4. Especialização e o Cliente no centro

Com a crescente demanda por serviços direcionados e necessidades sofisticadas de nosso novo mundo, a construção não será exceção. A crescente especialização de produtos e serviços voltados para uma base de clientes que valorizam uma experiência de alto nível caracterizará o “novo normal” na construção.

A demanda por um foco preciso e especializado já está crescendo. As empresas que se especializam em produtos e segmentos específicos, como residências de luxo, hospitais e instalações médicas, aumentarão suas margens de lucro e vantagem competitiva. Da mesma forma, empresas que oferecem serviços e produtos especializados podem esperar uma base de clientes menor, mas mais regular e engajada. Conseqüentemente, um foco maior no cliente determinará as perspectivas das empresas que desejam permanecer desejáveis e lucrativas.

A boa notícia é que, graças às novas tecnologias e oportunidades de aprendizado, também será mais fácil para os recursos humanos treinar e se especializar em campos emergentes para atender à demanda do mercado.

5. Globalização e Padronização

A crescente especialização em produtos e serviços de forma alguma se traduz em operações localizadas e menores. Em contraste, com uma cadeia de valor consolidada, automação e códigos de conduta globalizados, o ecossistema da construção estará mais internacionalizado do que nunca no “novo normal”.

Em resposta aos desafios das mudanças climáticas, saúde pública e crises habitacionais, haverá códigos e regulamentações internacionais mais rígidos, bem como procedimentos de saúde e segurança. Particularmente nas economias avançadas, governos e sindicatos reconhecem a necessidade de padronizar códigos de construção e criar processos de certificação e aprovação de produtos.

Como a padronização se tornará um novo normal da construção, a barreira para realizar uma operação genuinamente global será menor.

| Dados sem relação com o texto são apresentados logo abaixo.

-- pv_equiv track=rewrite | github.com/JadenKim-dev/algorithm-study | boj/어항_정리/index.py | reverse_mapping_magic1
-- ===== SOURCE A (Python) =====
-- from math import sqrt, floor
--
-- INF = int(1e9); NULL = -1
--
-- def reverse_mapping_magic1(N):
--     n = floor(sqrt(N))
--     arr_to_board_map = [NULL]*N
--     if n**2 == N:
--         for i in range(N):
--             arr_to_board_map[i] = (n-1-i%n, i//n)
--     elif n**2 < N < n**2+n:
--         for i in range(N):
--             if i < n**2:
--                 arr_to_board_map[i] = (n-1-i%n, i//n)
--             else:
--                 arr_to_board_map[i] = (n-1, n+(i-n**2))
--     else:
--         for i in range(N):
--             if i < n**2 + n:
--                 arr_to_board_map[i] = (n - i%(n+1), i//(n+1))
--             else:
--                 arr_to_board_map[i] = (n, i-n**2)
--     return arr_to_board_map
-- ===== SOURCE B (Python) =====
-- from math import sqrt, floor
--
-- def reverse_mapping_magic1(N):
--     # Build the mapping in board fill order: column by column, each column
--     # bottom-to-top, then the tail cells of the partial row.
--     n = floor(sqrt(N))
--     out = []
--     if n * n == N:
--         for col in range(n):
--             for row in range(n - 1, -1, -1):
--                 out.append((row, col))
--     elif N < n * n + n:
--         for col in range(n):
--             for row in range(n - 1, -1, -1):
--                 out.append((row, col))
--         for col in range(n, N - n * n + n):
--             out.append((n - 1, col))
--     else:
--         for col in range(n):
--             for row in range(n, -1, -1):
--                 out.append((row, col))
--         for col in range(n, N - n * n):
--             out.append((n, col))
--     return out
-- ===== Notes on version B (the rewrite author's own statement) =====
-- stated objective: alternative
-- what changed: B builds the list in board fill order with nested column/row loops plus a tail loop (appending cells), instead of A's single index loop computing each coordinate by a closed-form mod/div formula.
import Mathlib
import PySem

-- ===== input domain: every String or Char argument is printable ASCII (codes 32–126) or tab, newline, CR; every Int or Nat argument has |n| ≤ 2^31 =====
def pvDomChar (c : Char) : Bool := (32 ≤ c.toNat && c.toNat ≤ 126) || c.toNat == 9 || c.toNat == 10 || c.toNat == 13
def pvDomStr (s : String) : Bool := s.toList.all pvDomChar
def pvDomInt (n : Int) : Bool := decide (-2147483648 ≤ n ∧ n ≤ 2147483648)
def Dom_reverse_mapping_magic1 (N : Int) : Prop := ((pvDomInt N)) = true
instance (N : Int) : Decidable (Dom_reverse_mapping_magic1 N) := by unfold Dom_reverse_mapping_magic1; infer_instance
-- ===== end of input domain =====

-- B builds the list in board fill order (nested column/row loops plus a tail loop)
-- instead of A's single index loop with a closed-form mod/div formula: an alternative
-- decomposition of the same O(N) construction.

-- ===== PORT A =====
-- floor(sqrt(N)): on the admitted domain (0 ≤ N ≤ 2^31) Python's floor(sqrt(N))
-- equals the integer square root, ported as Nat.sqrt (exact there).
def pySqrtFloor (N : Int) : Int := (Nat.sqrt N.toNat : Int)

-- port of A
def reverse_mapping_magic1 (N : Int) : List (Int × Int) :=
  let n : Int := pySqrtFloor N
  if n ^ 2 = N then
    (PySem.List.pyRange 0 N 1).map
      (fun i => (n - 1 - PySem.Int.mod i n, PySem.Int.floordiv i n))
  else if n ^ 2 < N ∧ N < n ^ 2 + n then
    (PySem.List.pyRange 0 N 1).map (fun i =>
      if i < n ^ 2 then (n - 1 - PySem.Int.mod i n, PySem.Int.floordiv i n)
      else (n - 1, n + (i - n ^ 2)))
  else
    (PySem.List.pyRange 0 N 1).map (fun i =>
      if i < n ^ 2 + n then (n - PySem.Int.mod i (n + 1), PySem.Int.floordiv i (n + 1))
      else (n, i - n ^ 2))

-- ===== PORT B =====
def reverse_mapping_magic1_alt (N : Int) : List (Int × Int) :=
  let n : Int := pySqrtFloor N
  if n * n = N then
    (PySem.List.pyRange 0 n 1).foldl (fun acc col =>
      (PySem.List.pyRange (n - 1) (-1) (-1)).foldl (fun a row => a ++ [(row, col)]) acc) []
  else if N < n * n + n then
    let out := (PySem.List.pyRange 0 n 1).foldl (fun acc col =>
      (PySem.List.pyRange (n - 1) (-1) (-1)).foldl (fun a row => a ++ [(row, col)]) acc) []
    (PySem.List.pyRange n (N - n * n + n) 1).foldl (fun a col => a ++ [(n - 1, col)]) out
  else
    let out := (PySem.List.pyRange 0 n 1).foldl (fun acc col =>
      (PySem.List.pyRange n (-1) (-1)).foldl (fun a row => a ++ [(row, col)]) acc) []
    (PySem.List.pyRange n (N - n * n) 1).foldl (fun a col => a ++ [(n, col)]) out

-- ===== PRECONDITION & SPEC =====
-- Pre_: Python's math.sqrt raises ValueError on negative N, so both A and B raise for N < 0.
def Pre_reverse_mapping_magic1 (N : Int) : Prop := 0 ≤ N
instance (N : Int) : Decidable (Pre_reverse_mapping_magic1 N) := by unfold Pre_reverse_mapping_magic1; infer_instance

def pvWitness_reverse_mapping_magic1 : Int := 7

def Spec_reverse_mapping_magic1 (N : Int) (out : List (Int × Int)) : Prop := out = reverse_mapping_magic1_alt N
instance (N : Int) (out : List (Int × Int)) : Decidable (Spec_reverse_mapping_magic1 N out) := by unfold Spec_reverse_mapping_magic1; infer_instance

-- ===== CLAIM (what is proved, stated in full; the proofs are below) =====
def Claim_equal_reverse_mapping_magic1 : Prop := ∀ (N : Int), Dom_reverse_mapping_magic1 N → Pre_reverse_mapping_magic1 N → Spec_reverse_mapping_magic1 N (reverse_mapping_magic1 N)

-- ===== LEMMAS AND PROOFS =====

theorem foldl_app_singleton {α β : Type} (l : List α) (f : α → β) (acc : List β) :
    l.foldl (fun a x => a ++ [f x]) acc = acc ++ l.map f := by
  induction l generalizing acc with
  | nil => simp
  | cons x xs ih => simp [List.foldl, ih]

theorem column_eq (m : Int) (hm : 0 < m) (c : Int) :
    (PySem.List.pyRange (c * m) (c * m + m) 1).map
      (fun i => (m - 1 - PySem.Int.mod i m, PySem.Int.floordiv i m))
      = (PySem.List.pyRange (m - 1) (-1) (-1)).map (fun r => (r, c)) := by
  rw [PySem.List.pyRange_one, PySem.List.pyRange_neg_one]
  have hlen : (c * m + m - c * m).toNat = (m - 1 - (-1)).toNat := by omega
  rw [hlen, List.map_map, List.map_map]
  apply List.map_congr_left
  intro k hk
  have hkm : (k : Int) < m := by have := List.mem_range.mp hk; omega
  have hk0 : (0 : Int) ≤ (k : Int) := Int.natCast_nonneg k
  have hmod : PySem.Int.mod (c * m + k) m = k := by
    rw [PySem.Int.mod_eq_emod_of_pos hm,
      show c * m + (k : Int) = (k : Int) + m * c by ring, Int.add_mul_emod_self_left]
    exact Int.emod_eq_of_lt hk0 hkm
  have hdiv : PySem.Int.floordiv (c * m + k) m = c := by
    rw [PySem.Int.floordiv_eq_iff_of_pos hm]
    constructor <;> nlinarith
  simp only [Function.comp, hmod, hdiv]

theorem block_eq (m : Int) (hm : 0 < m) (c : Nat) :
    (PySem.List.pyRange 0 ((c : Int) * m) 1).map
      (fun i => (m - 1 - PySem.Int.mod i m, PySem.Int.floordiv i m))
      = (PySem.List.pyRange 0 (c : Int) 1).flatMap
          (fun col => (PySem.List.pyRange (m - 1) (-1) (-1)).map (fun r => (r, col))) := by
  induction c with
  | zero => simp [PySem.List.pyRange_one_eq_nil]
  | succ k ih =>
    have h1 : ((k + 1 : Nat) : Int) * m = (k : Int) * m + m := by push_cast; ring
    have ha : (0 : Int) ≤ (k : Int) * m := by positivity
    have hb : (k : Int) * m ≤ (k : Int) * m + m := by omega
    have hsplit : PySem.List.pyRange 0 (((k + 1 : Nat) : Int) * m) 1
        = PySem.List.pyRange 0 ((k : Int) * m) 1
          ++ PySem.List.pyRange ((k : Int) * m) ((k : Int) * m + m) 1 := by
      rw [h1]; exact PySem.List.pyRange_one_append 0 ((k : Int) * m) ((k : Int) * m + m) ha hb
    have hc1 : (0 : Int) ≤ (k : Int) := Int.natCast_nonneg k
    have hsplit2 : PySem.List.pyRange 0 ((k + 1 : Nat) : Int) 1
        = PySem.List.pyRange 0 (k : Int) 1 ++ [(k : Int)] := by
      push_cast; exact PySem.List.pyRange_one_succ_right hc1
    rw [hsplit, List.map_append, ih, hsplit2, List.flatMap_append]
    simp [column_eq m hm (k : Int)]

theorem tail_eq (a b shift r : Int) :
    (PySem.List.pyRange a b 1).map (fun i => (r, i + shift)) =
    (PySem.List.pyRange (a + shift) (b + shift) 1).map (fun col => (r, col)) := by
  rw [PySem.List.pyRange_one, PySem.List.pyRange_one]
  have h : (b + shift - (a + shift)).toNat = (b - a).toNat := by omega
  rw [h, List.map_map, List.map_map]
  apply List.map_congr_left
  intro k _
  simp only [Function.comp, Prod.mk.injEq]
  exact ⟨trivial, by ring⟩

theorem foldl_nested_cols (outer inner : List Int) (init : List (Int × Int)) :
    outer.foldl (fun acc col => inner.foldl (fun a row => a ++ [(row, col)]) acc) init
      = init ++ outer.flatMap (fun col => inner.map (fun r => (r, col))) := by
  induction outer generalizing init with
  | nil => simp
  | cons x xs ih =>
    rw [List.foldl_cons, foldl_app_singleton, ih]
    simp [List.flatMap]

theorem reverse_mapping_magic1_eq (N : Int) (hN : 0 ≤ N) :
    reverse_mapping_magic1 N = reverse_mapping_magic1_alt N := by
  unfold reverse_mapping_magic1 reverse_mapping_magic1_alt
  set n : Int := pySqrtFloor N with hn
  obtain ⟨c, hc⟩ : ∃ c : Nat, n = (c : Int) := ⟨Nat.sqrt N.toNat, rfl⟩
  have hn0 : 0 ≤ n := by rw [hc]; exact Int.natCast_nonneg c
  have hnsq : n * n ≤ N := by
    have h1 : ((N.toNat.sqrt ^ 2 : Nat) : Int) ≤ ((N.toNat : Nat) : Int) :=
      Int.ofNat_le.mpr (Nat.sqrt_le' N.toNat)
    rw [Int.toNat_of_nonneg hN] at h1
    push_cast at h1
    have h2 : (N.toNat.sqrt : Int) = n := by rw [hn]; rfl
    nlinarith [h1, h2]
  have hub : N < (n + 1) * (n + 1) := by
    have h1 : ((N.toNat : Nat) : Int) < (((N.toNat.sqrt + 1) ^ 2 : Nat) : Int) :=
      Int.ofNat_lt.mpr (Nat.lt_succ_sqrt' N.toNat)
    rw [Int.toNat_of_nonneg hN] at h1
    push_cast at h1
    have h2 : (N.toNat.sqrt : Int) = n := by rw [hn]; rfl
    nlinarith [h1, h2]
  by_cases h1 : n ^ 2 = N
  · rw [if_pos h1, if_pos (by nlinarith : n * n = N)]
    rw [foldl_nested_cols, List.nil_append]
    by_cases hz : n = 0
    · have : N = 0 := by nlinarith
      simp [this, hz, PySem.List.pyRange_one_eq_nil]
    · have hpos : 0 < n := lt_of_le_of_ne hn0 (Ne.symm hz)
      have hNe : N = (c : Int) * n := by rw [← hc]; nlinarith
      rw [hNe, block_eq n hpos c, hc]
  · rw [if_neg h1]
    have hlt : n * n < N := lt_of_le_of_ne hnsq (fun h => h1 (by nlinarith))
    have hpos : 0 < n := by nlinarith
    by_cases h2 : N < n ^ 2 + n
    · rw [if_pos ⟨by nlinarith, h2⟩, if_neg (by nlinarith : ¬ n * n = N),
          if_pos (by nlinarith : N < n * n + n)]
      rw [foldl_nested_cols, List.nil_append, foldl_app_singleton]
      have hsplit : PySem.List.pyRange 0 N 1
          = PySem.List.pyRange 0 (n ^ 2) 1 ++ PySem.List.pyRange (n ^ 2) N 1 :=
        PySem.List.pyRange_one_append 0 (n ^ 2) N (by positivity) (by nlinarith)
      rw [hsplit, List.map_append]
      congr 1
      · rw [List.map_congr_left (fun i hi => by
          rw [if_pos (PySem.List.mem_pyRange_one.mp hi).2])]
        have hne : n ^ 2 = (c : Int) * n := by rw [← hc]; ring
        rw [hne, block_eq n hpos c, hc]
      · rw [List.map_congr_left (g := fun i => ((n - 1 : Int), i + (n - n ^ 2))) (fun i hi => by
          rw [if_neg (by
            have := (PySem.List.mem_pyRange_one.mp hi).1; omega)]
          simp only [Prod.mk.injEq]; exact ⟨trivial, by ring⟩)]
        rw [tail_eq (n ^ 2) N (n - n ^ 2) (n - 1)]
        have e1 : n ^ 2 + (n - n ^ 2) = n := by ring
        have e2 : N + (n - n ^ 2) = N - n * n + n := by ring
        rw [e1, e2]
    · rw [if_neg (fun h => h2 h.2), if_neg (by nlinarith : ¬ n * n = N),
          if_neg (by push_neg; push_neg at h2; nlinarith : ¬ N < n * n + n)]
      rw [foldl_nested_cols, List.nil_append, foldl_app_singleton]
      push_neg at h2
      have hm1 : 0 < n + 1 := by omega
      have hsplit : PySem.List.pyRange 0 N 1
          = PySem.List.pyRange 0 (n ^ 2 + n) 1 ++ PySem.List.pyRange (n ^ 2 + n) N 1 :=
        PySem.List.pyRange_one_append 0 (n ^ 2 + n) N (by positivity) h2
      rw [hsplit, List.map_append]
      congr 1
      · rw [List.map_congr_left
            (g := fun i => ((n + 1) - 1 - PySem.Int.mod i (n + 1), PySem.Int.floordiv i (n + 1)))
            (fun i hi => by
          rw [if_pos (PySem.List.mem_pyRange_one.mp hi).2]
          simp only [Prod.mk.injEq]; exact ⟨by ring, trivial⟩)]
        have hne : n ^ 2 + n = (c : Int) * (n + 1) := by rw [← hc]; ring
        rw [hne, block_eq (n + 1) hm1 c, hc]
        have e : (c : Int) + 1 - 1 = (c : Int) := by ring
        rw [e]
      · rw [List.map_congr_left (g := fun i => (n, i + (-(n ^ 2)))) (fun i hi => by
          rw [if_neg (by
            have := (PySem.List.mem_pyRange_one.mp hi).1; omega)]
          simp only [Prod.mk.injEq]; exact ⟨trivial, by ring⟩)]
        rw [tail_eq (n ^ 2 + n) N (-(n ^ 2)) n]
        have e1 : n ^ 2 + n + -(n ^ 2) = n := by ring
        have e2 : N + -(n ^ 2) = N - n * n := by ring
        rw [e1, e2]

-- ===== VERDICT (by name: the statement is the Claim_ definition above) =====
theorem reverse_mapping_magic1_spec : Claim_equal_reverse_mapping_magic1 := by
  intro N _ hPre
  unfold Spec_reverse_mapping_magic1
  exact reverse_mapping_magic1_eq N hPre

Além disso, com o aumento das oportunidades de colaboração e inovações na cadeia de suprimentos, a construção terá a chance de ser verdadeiramente internacional.

“Novo normal” para oportunidades de crescimento sustentável

Graças a todo esse avanço das tecnologias e pela mudança na dinâmica do mercado, não há dúvida de que o novo normal da construção será mais gentil com o planeta e, sem dúvida, mais eficiente.

Por meio de estratégias de negócios voltadas para o digital, sustentáveis e centradas no cliente, as empresas voltadas para o futuro estão prontas para aproveitar as vantagens deste vento de mudança.